### Exercise requirements
The line with "let (res, tok, ins, esc, q) := s", the line with "cs; simp; omega", and all lines between them in the material below: return these exactly, and no others.

### Dataset content
.....

-- pv_equiv track=rewrite | github.com/kruemmel-python/NOVA-SYNESIS | src/nova_synesis/planning/lit_planner.py | _replace_keyword_literals
-- ===== SOURCE A (Python) =====
-- def _replace_keyword_literals(candidate: str, replacements: dict[str, str]) -> str:
--     result: list[str] = []
--     token: list[str] = []
--     in_string = False
--     escaped = False
--     quote_char = ""
--
--     def flush_token() -> None:
--         if not token:
--             return
--         value = "".join(token)
--         result.append(replacements.get(value, value))
--         token.clear()
--
--     for character in candidate:
--         if in_string:
--             result.append(character)
--             if escaped:
--                 escaped = False
--             elif character == "\\":
--                 escaped = True
--             elif character == quote_char:
--                 in_string = False
--             continue
--
--         if character in {'"', "'"}:
--             flush_token()
--             in_string = True
--             quote_char = character
--             result.append(character)
--             continue
--
--         if character.isalnum() or character == "_":
--             token.append(character)
--             continue
--
--         flush_token()
--         result.append(character)
--
--     flush_token()
--     return "".join(result)
-- ===== SOURCE B (Python) =====
-- def _replace_keyword_literals(candidate: str, replacements: dict[str, str]) -> str:
--     # Span-based scan: jump over whole string literals and whole identifier
--     # tokens with inner index loops instead of a per-character state machine.
--     n = len(candidate)
--     pieces: list[str] = []
--     i = 0
--     while i < n:
--         c = candidate[i]
--         if c == '"' or c == "'":
--             j = i + 1
--             while j < n:
--                 if candidate[j] == "\\":
--                     j += 2
--                 elif candidate[j] == c:
--                     j += 1
--                     break
--                 else:
--                     j += 1
--             pieces.append(candidate[i:j])
--             i = min(j, n)
--         elif c.isalnum() or c == "_":
--             j = i + 1
--             while j < n and (candidate[j].isalnum() or candidate[j] == "_"):
--                 j += 1
--             tok = candidate[i:j]
--             pieces.append(replacements.get(tok, tok))
--             i = j
--         else:
--             pieces.append(c)
--             i += 1
--     return "".join(pieces)
-- ===== Notes on version B (the rewrite author's own statement) =====
-- stated objective: alternative
-- what changed: Replaced A's per-character five-field state machine (in_string/escaped/quote_char flags plus a token accumulator) with a span scanner that consumes a whole string literal or a whole identifier token per outer-loop step and joins the pieces.
import Mathlib
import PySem

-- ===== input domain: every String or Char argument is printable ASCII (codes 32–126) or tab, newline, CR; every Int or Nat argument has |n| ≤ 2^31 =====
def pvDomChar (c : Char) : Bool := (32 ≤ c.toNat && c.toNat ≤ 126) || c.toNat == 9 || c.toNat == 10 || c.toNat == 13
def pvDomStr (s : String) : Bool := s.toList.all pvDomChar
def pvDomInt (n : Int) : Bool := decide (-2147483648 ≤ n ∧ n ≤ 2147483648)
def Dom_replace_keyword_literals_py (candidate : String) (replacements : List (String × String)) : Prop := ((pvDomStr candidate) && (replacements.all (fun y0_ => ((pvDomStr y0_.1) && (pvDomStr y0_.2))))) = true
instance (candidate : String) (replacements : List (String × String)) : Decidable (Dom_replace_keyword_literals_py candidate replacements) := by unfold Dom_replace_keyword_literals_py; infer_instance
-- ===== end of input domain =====

-- B scans by spans (whole string literals / whole identifier tokens consumed by inner
-- helpers) instead of A's per-character flag state machine; same return value.


-- ===== PORT A =====
-- flush_token(): append replacements.get(value, value) unless the token is empty
def pvFlushA (reps : List (String × String)) (res tok : List Char) : List Char :=
  if tok = [] then res
  else
    let value := String.ofList tok
    res ++ (match reps.lookup value with
            | some r => r.toList
            | none => tok)

-- one iteration of A's `for character in candidate` loop over the state
-- (result, token, in_string, escaped, quote_char)
def pvStepA (reps : List (String × String))
    (s : List Char × List Char × Bool × Bool × String) (c : Char) :
    List Char × List Char × Bool × Bool × String :=
  let (res, tok, ins, esc, q) := s
  if ins then
    let res := res ++ [c]
    if esc then (res, tok, true, false, q)
    else if c = '\\' then (res, tok, true, true, q)
    else if String.ofList [c] = q then (res, tok, false, esc, q)
    else (res, tok, true, esc, q)
  else if c = '"' ∨ c = '\'' then
    (pvFlushA reps res tok ++ [c], [], true, esc, String.ofList [c])
  else if PySem.Chars.isalnum c || c = '_' then
    (res, tok ++ [c], ins, esc, q)
  else
    (pvFlushA reps res tok ++ [c], [], ins, esc, q)

def replace_keyword_literals_py (candidate : String) (replacements : List (String × String)) : String :=
  let s := candidate.toList.foldl (pvStepA replacements) ([], [], false, false, "")
  String.ofList (pvFlushA replacements s.1 s.2.1)

-- ===== PORT B =====
-- identifier character: character.isalnum() or character == '_'
def pvIdChar (c : Char) : Bool := PySem.Chars.isalnum c || c = '_'

-- the inner literal loop of B: consume a string literal opened by quote q,
-- returning (the consumed characters, the rest after the closing quote)
def pvTakeLit (q : Char) : List Char → List Char × List Char
  | [] => ([], [])
  | c :: cs =>
    if c = '\\' then
      match cs with
      | [] => ([c], [])
      | d :: ds => let p := pvTakeLit q ds; (c :: d :: p.1, p.2)
    else if c = q then ([c], cs)
    else let p := pvTakeLit q cs; (c :: p.1, p.2)

theorem pvTakeLit_len (q : Char) (cs : List Char) : (pvTakeLit q cs).2.length ≤ cs.length := by
  induction cs using pvTakeLit.induct q with
  | case1 => simp [pvTakeLit]
  | case2 => simp [pvTakeLit]
  | case3 d ds ih => simp [pvTakeLit]; omega
  | case4 ds hq => rw [pvTakeLit.eq_def]; simp [hq]
  | case5 d ds hne hne2 ih => rw [pvTakeLit.eq_def]; simp [hne, hne2]; omega

-- B's main loop: one piece per step — a whole literal, a whole identifier token, or one char
def pvGoB (reps : List (String × String)) : List Char → List Char
  | [] => []
  | c :: cs =>
    if c = '"' ∨ c = '\'' then
      let p := pvTakeLit c cs
      c :: (p.1 ++ pvGoB reps p.2)
    else if pvIdChar c then
      let p := cs.span pvIdChar
      let tok := c :: p.1
      (match reps.lookup (String.ofList tok) with
       | some r => r.toList
       | none => tok) ++ pvGoB reps p.2
    else c :: pvGoB reps cs
termination_by cs => cs.length
decreasing_by
  · have := pvTakeLit_len c cs; simp; omega
  · simp [List.span_eq_takeWhile_dropWhile]
    have := List.length_dropWhile_le pvIdChar cs; omega
  · simp

def replace_keyword_literals_py_alt (candidate : String) (replacements : List (String × String)) : String :=
  String.ofList (pvGoB replacements candidate.toList)

-- ===== PRECONDITION & SPEC =====
def Spec_replace_keyword_literals_py (candidate : String) (replacements : List (String × String)) (out : String) : Prop := out = replace_keyword_literals_py_alt candidate replacements
instance (candidate : String) (replacements : List (String × String)) (out : String) : Decidable (Spec_replace_keyword_literals_py candidate replacements out) := by unfold Spec_replace_keyword_literals_py; infer_instance

-- ===== CLAIM (what is proved, stated in full; the proofs are below) =====
def Claim_equal_replace_keyword_literals_py : Prop := ∀ (candidate : String) (replacements : List (String × String)), Dom_replace_keyword_literals_py candidate replacements → Spec_replace_keyword_literals_py candidate replacements (replace_keyword_literals_py candidate replacements)

-- ===== LEMMAS AND PROOFS =====

-- A's run from an arbitrary state, followed by the final flush
def pvOutA (reps : List (String × String)) (res tok : List Char) (ins esc : Bool) (q : String)
    (cs : List Char) : List Char :=
  let s := cs.foldl (pvStepA reps) (res, tok, ins, esc, q)
  pvFlushA reps s.1 s.2.1

-- replacement of a (possibly empty) pending token
def pvRep (reps : List (String × String)) (tok : List Char) : List Char :=
  if tok = [] then []
  else match reps.lookup (String.ofList tok) with
       | some r => r.toList
       | none => tok

theorem pvFlushA_eq (reps : List (String × String)) (res tok : List Char) :
    pvFlushA reps res tok = res ++ pvRep reps tok := by
  by_cases h : tok = [] <;> simp [pvFlushA, pvRep, h]

-- in-string processing of A equals consuming the literal with pvTakeLit, then continuing
-- unfolding equations for pvTakeLit
theorem pvTakeLit_bs (q d : Char) (ds : List Char) :
    pvTakeLit q ('\\' :: d :: ds) = ('\\' :: d :: (pvTakeLit q ds).1, (pvTakeLit q ds).2) := rfl

theorem pvTakeLit_close (q : Char) (ds : List Char) (hq : ¬ q = '\\') :
    pvTakeLit q (q :: ds) = ([q], ds) := by
  rw [pvTakeLit.eq_def]; simp [hq]

theorem pvTakeLit_other (q d : Char) (ds : List Char) (hne : ¬ d = '\\') (hne2 : ¬ d = q) :
    pvTakeLit q (d :: ds) = (d :: (pvTakeLit q ds).1, (pvTakeLit q ds).2) := by
  rw [pvTakeLit.eq_def]; simp [hne, hne2]

theorem pvLstr (reps : List (String × String)) (q : Char) (cs : List Char) :
    ∀ res : List Char, pvOutA reps res [] true false (String.ofList [q]) cs =
      pvOutA reps (res ++ (pvTakeLit q cs).1) [] false false (String.ofList [q]) (pvTakeLit q cs).2 := by
  induction cs using pvTakeLit.induct q with
  | case1 => intro res; simp [pvTakeLit, pvOutA]
  | case2 => intro res; simp [pvTakeLit, pvOutA, pvStepA]
  | case3 d ds ih =>
      intro res
      have hstep : pvOutA reps res [] true false (String.ofList [q]) ('\\' :: d :: ds) =
          pvOutA reps (res ++ ['\\'] ++ [d]) [] true false (String.ofList [q]) ds := by
        simp [pvOutA, pvStepA]
      rw [hstep, ih, pvTakeLit_bs]; simp
  | case4 ds hq =>
      intro res
      rw [pvTakeLit_close q ds hq]
      simp [pvOutA, pvStepA, hq]
  | case5 d ds hne hne2 ih =>
      intro res
      have hqeq : ¬ (String.ofList [d] = String.ofList [q]) := by
        simp only [String.ofList_inj, List.cons.injEq, and_true]; exact hne2
      have hstep : pvOutA reps res [] true false (String.ofList [q]) (d :: ds) =
          pvOutA reps (res ++ [d]) [] true false (String.ofList [q]) ds := by
        simp [pvOutA, pvStepA, hne, hqeq]
      rw [hstep, ih, pvTakeLit_other q d ds hne hne2]; simp

-- B's main loop with a pending token carried in (bridges A's token accumulator to B's spans)
def pvGoTok (reps : List (String × String)) (tok : List Char) : List Char → List Char
  | [] => pvRep reps tok
  | c :: cs =>
    if pvIdChar c then pvGoTok reps (tok ++ [c]) cs
    else pvRep reps tok ++ pvGoB reps (c :: cs)

theorem pvGoTok_span (reps : List (String × String)) (cs : List Char) :
    ∀ tok, pvGoTok reps tok cs =
      pvRep reps (tok ++ (cs.span pvIdChar).1) ++ pvGoB reps (cs.span pvIdChar).2 := by
  induction cs with
  | nil => intro tok; simp [pvGoTok, pvGoB]
  | cons c cs ih =>
      intro tok
      by_cases h : pvIdChar c = true
      · rw [show pvGoTok reps tok (c :: cs) = pvGoTok reps (tok ++ [c]) cs from by
          simp [pvGoTok, h], ih]
        simp [List.span_eq_takeWhile_dropWhile, List.takeWhile_cons, List.dropWhile_cons, h]
      · simp [pvGoTok, h, List.span_eq_takeWhile_dropWhile, List.takeWhile_cons,
          List.dropWhile_cons, h]

theorem pvQuote_not_id (c : Char) (h : c = '"' ∨ c = '\'') : pvIdChar c = false := by
  rcases h with h | h <;> subst h <;> decide

theorem pvGoB_eq_goTok (reps : List (String × String)) (cs : List Char) :
    pvGoB reps cs = pvGoTok reps [] cs := by
  cases cs with
  | nil => simp [pvGoB, pvGoTok, pvRep]
  | cons c cs =>
      by_cases hq : c = '"' ∨ c = '\''
      · have := pvQuote_not_id c hq
        simp [pvGoTok, this, pvRep]
      · by_cases hid : pvIdChar c = true
        · rw [show pvGoTok reps [] (c :: cs) = pvGoTok reps [c] cs from by simp [pvGoTok, hid],
            pvGoTok_span]
          have hne : ¬ (c :: (cs.span pvIdChar).1 = []) := by simp
          simp [pvGoB, hq, hid, pvRep]
        · simp [pvGoTok, hid, pvRep]

-- main invariant: A's neutral-mode run with pending token `tok` equals B's token-carrying loop
theorem pvLmain (reps : List (String × String)) :
    ∀ n, ∀ cs : List Char, cs.length ≤ n → ∀ tok res : List Char, ∀ q : String,
      pvOutA reps res tok false false q cs = res ++ pvGoTok reps tok cs := by
  intro n
  induction n with
  | zero =>
      intro cs h tok res q
      have : cs = [] := List.length_eq_zero_iff.mp (Nat.le_zero.mp h)
      subst this
      simp [pvOutA, pvGoTok, pvFlushA_eq]
  | succ n ih =>
      intro cs h tok res q
      cases cs with
      | nil => simp [pvOutA, pvGoTok, pvFlushA_eq]
      | cons c cs =>
          by_cases hq : c = '"' ∨ c = '\''
          · have hid := pvQuote_not_id c hq
            have hstep : pvOutA reps res tok false false q (c :: cs) =
                pvOutA reps (pvFlushA reps res tok ++ [c]) [] true false (String.ofList [c]) cs := by
              simp [pvOutA, pvStepA, hq]
            rw [hstep, pvLstr]
            have hlen : (pvTakeLit c cs).2.length ≤ n := by
              have := pvTakeLit_len c cs; simp at h; omega
            rw [ih _ hlen]
            simp [pvGoTok, hid, pvFlushA_eq, pvGoB, hq, ← pvGoB_eq_goTok]
          · by_cases hid : pvIdChar c = true
            · have hstep : pvOutA reps res tok false false q (c :: cs) =
                  pvOutA reps res (tok ++ [c]) false false q cs := by
                have hid' := hid
                simp only [pvIdChar, Bool.or_eq_true, decide_eq_true_eq] at hid'
                simp [pvOutA, pvStepA, hq, hid']
              rw [hstep, ih _ (by simp at h; omega)]
              simp [pvGoTok, hid]
            · have hstep : pvOutA reps res tok false false q (c :: cs) =
                  pvOutA reps (pvFlushA reps res tok ++ [c]) [] false false q cs := by
                have hid' := hid
                simp only [pvIdChar, Bool.or_eq_true, decide_eq_true_eq, not_or] at hid'
                simp [pvOutA, pvStepA, hq, hid'.1, hid'.2]
              rw [hstep, ih _ (by simp at h; omega)]
              simp [pvGoTok, pvFlushA_eq, ← pvGoB_eq_goTok, pvGoB, hq, hid]

-- ===== VERDICT (by name: the statement is the Claim_ definition above) =====
theorem replace_keyword_literals_py_spec : Claim_equal_replace_keyword_literals_py := by
  intro candidate replacements _
  show String.ofList (pvOutA replacements [] [] false false "" candidate.toList) =
    replace_keyword_literals_py_alt candidate replacements
  rw [pvLmain replacements candidate.toList.length candidate.toList (le_refl _)]
  rw [← pvGoB_eq_goTok]
  rfl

.....

### Output for this exercise
  let (res, tok, ins, esc, q) := s
  if ins then
    let res := res ++ [c]
    if esc then (res, tok, true, false, q)
    else if c = '\\' then (res, tok, true, true, q)
    else if String.ofList [c] = q then (res, tok, false, esc, q)
    else (res, tok, true, esc, q)
  else if c = '"' ∨ c = '\'' then
    (pvFlushA reps res tok ++ [c], [], true, esc, String.ofList [c])
  else if PySem.Chars.isalnum c || c = '_' then
    (res, tok ++ [c], ins, esc, q)
  else
    (pvFlushA reps res tok ++ [c], [], ins, esc, q)

def replace_keyword_literals_py (candidate : String) (replacements : List (String × String)) : String :=
  let s := candidate.toList.foldl (pvStepA replacements) ([], [], false, false, "")
  String.ofList (pvFlushA replacements s.1 s.2.1)

-- ===== PORT B =====
-- identifier character: character.isalnum() or character == '_'
def pvIdChar (c : Char) : Bool := PySem.Chars.isalnum c || c = '_'

-- the inner literal loop of B: consume a string literal opened by quote q,
-- returning (the consumed characters, the rest after the closing quote)
def pvTakeLit (q : Char) : List Char → List Char × List Char
  | [] => ([], [])
  | c :: cs =>
    if c = '\\' then
      match cs with
      | [] => ([c], [])
      | d :: ds => let p := pvTakeLit q ds; (c :: d :: p.1, p.2)
    else if c = q then ([c], cs)
    else let p := pvTakeLit q cs; (c :: p.1, p.2)

theorem pvTakeLit_len (q : Char) (cs : List Char) : (pvTakeLit q cs).2.length ≤ cs.length := by
  induction cs using pvTakeLit.induct q with
  | case1 => simp [pvTakeLit]
  | case2 => simp [pvTakeLit]
  | case3 d ds ih => simp [pvTakeLit]; omega
  | case4 ds hq => rw [pvTakeLit.eq_def]; simp [hq]
  | case5 d ds hne hne2 ih => rw [pvTakeLit.eq_def]; simp [hne, hne2]; omega

-- B's main loop: one piece per step — a whole literal, a whole identifier token, or one char
def pvGoB (reps : List (String × String)) : List Char → List Char
  | [] => []
  | c :: cs =>
    if c = '"' ∨ c = '\'' then
      let p := pvTakeLit c cs
      c :: (p.1 ++ pvGoB reps p.2)
    else if pvIdChar c then
      let p := cs.span pvIdChar
      let tok := c :: p.1
      (match reps.lookup (String.ofList tok) with
       | some r => r.toList
       | none => tok) ++ pvGoB reps p.2
    else c :: pvGoB reps cs
termination_by cs => cs.length
decreasing_by
  · have := pvTakeLit_len c cs; simp; omega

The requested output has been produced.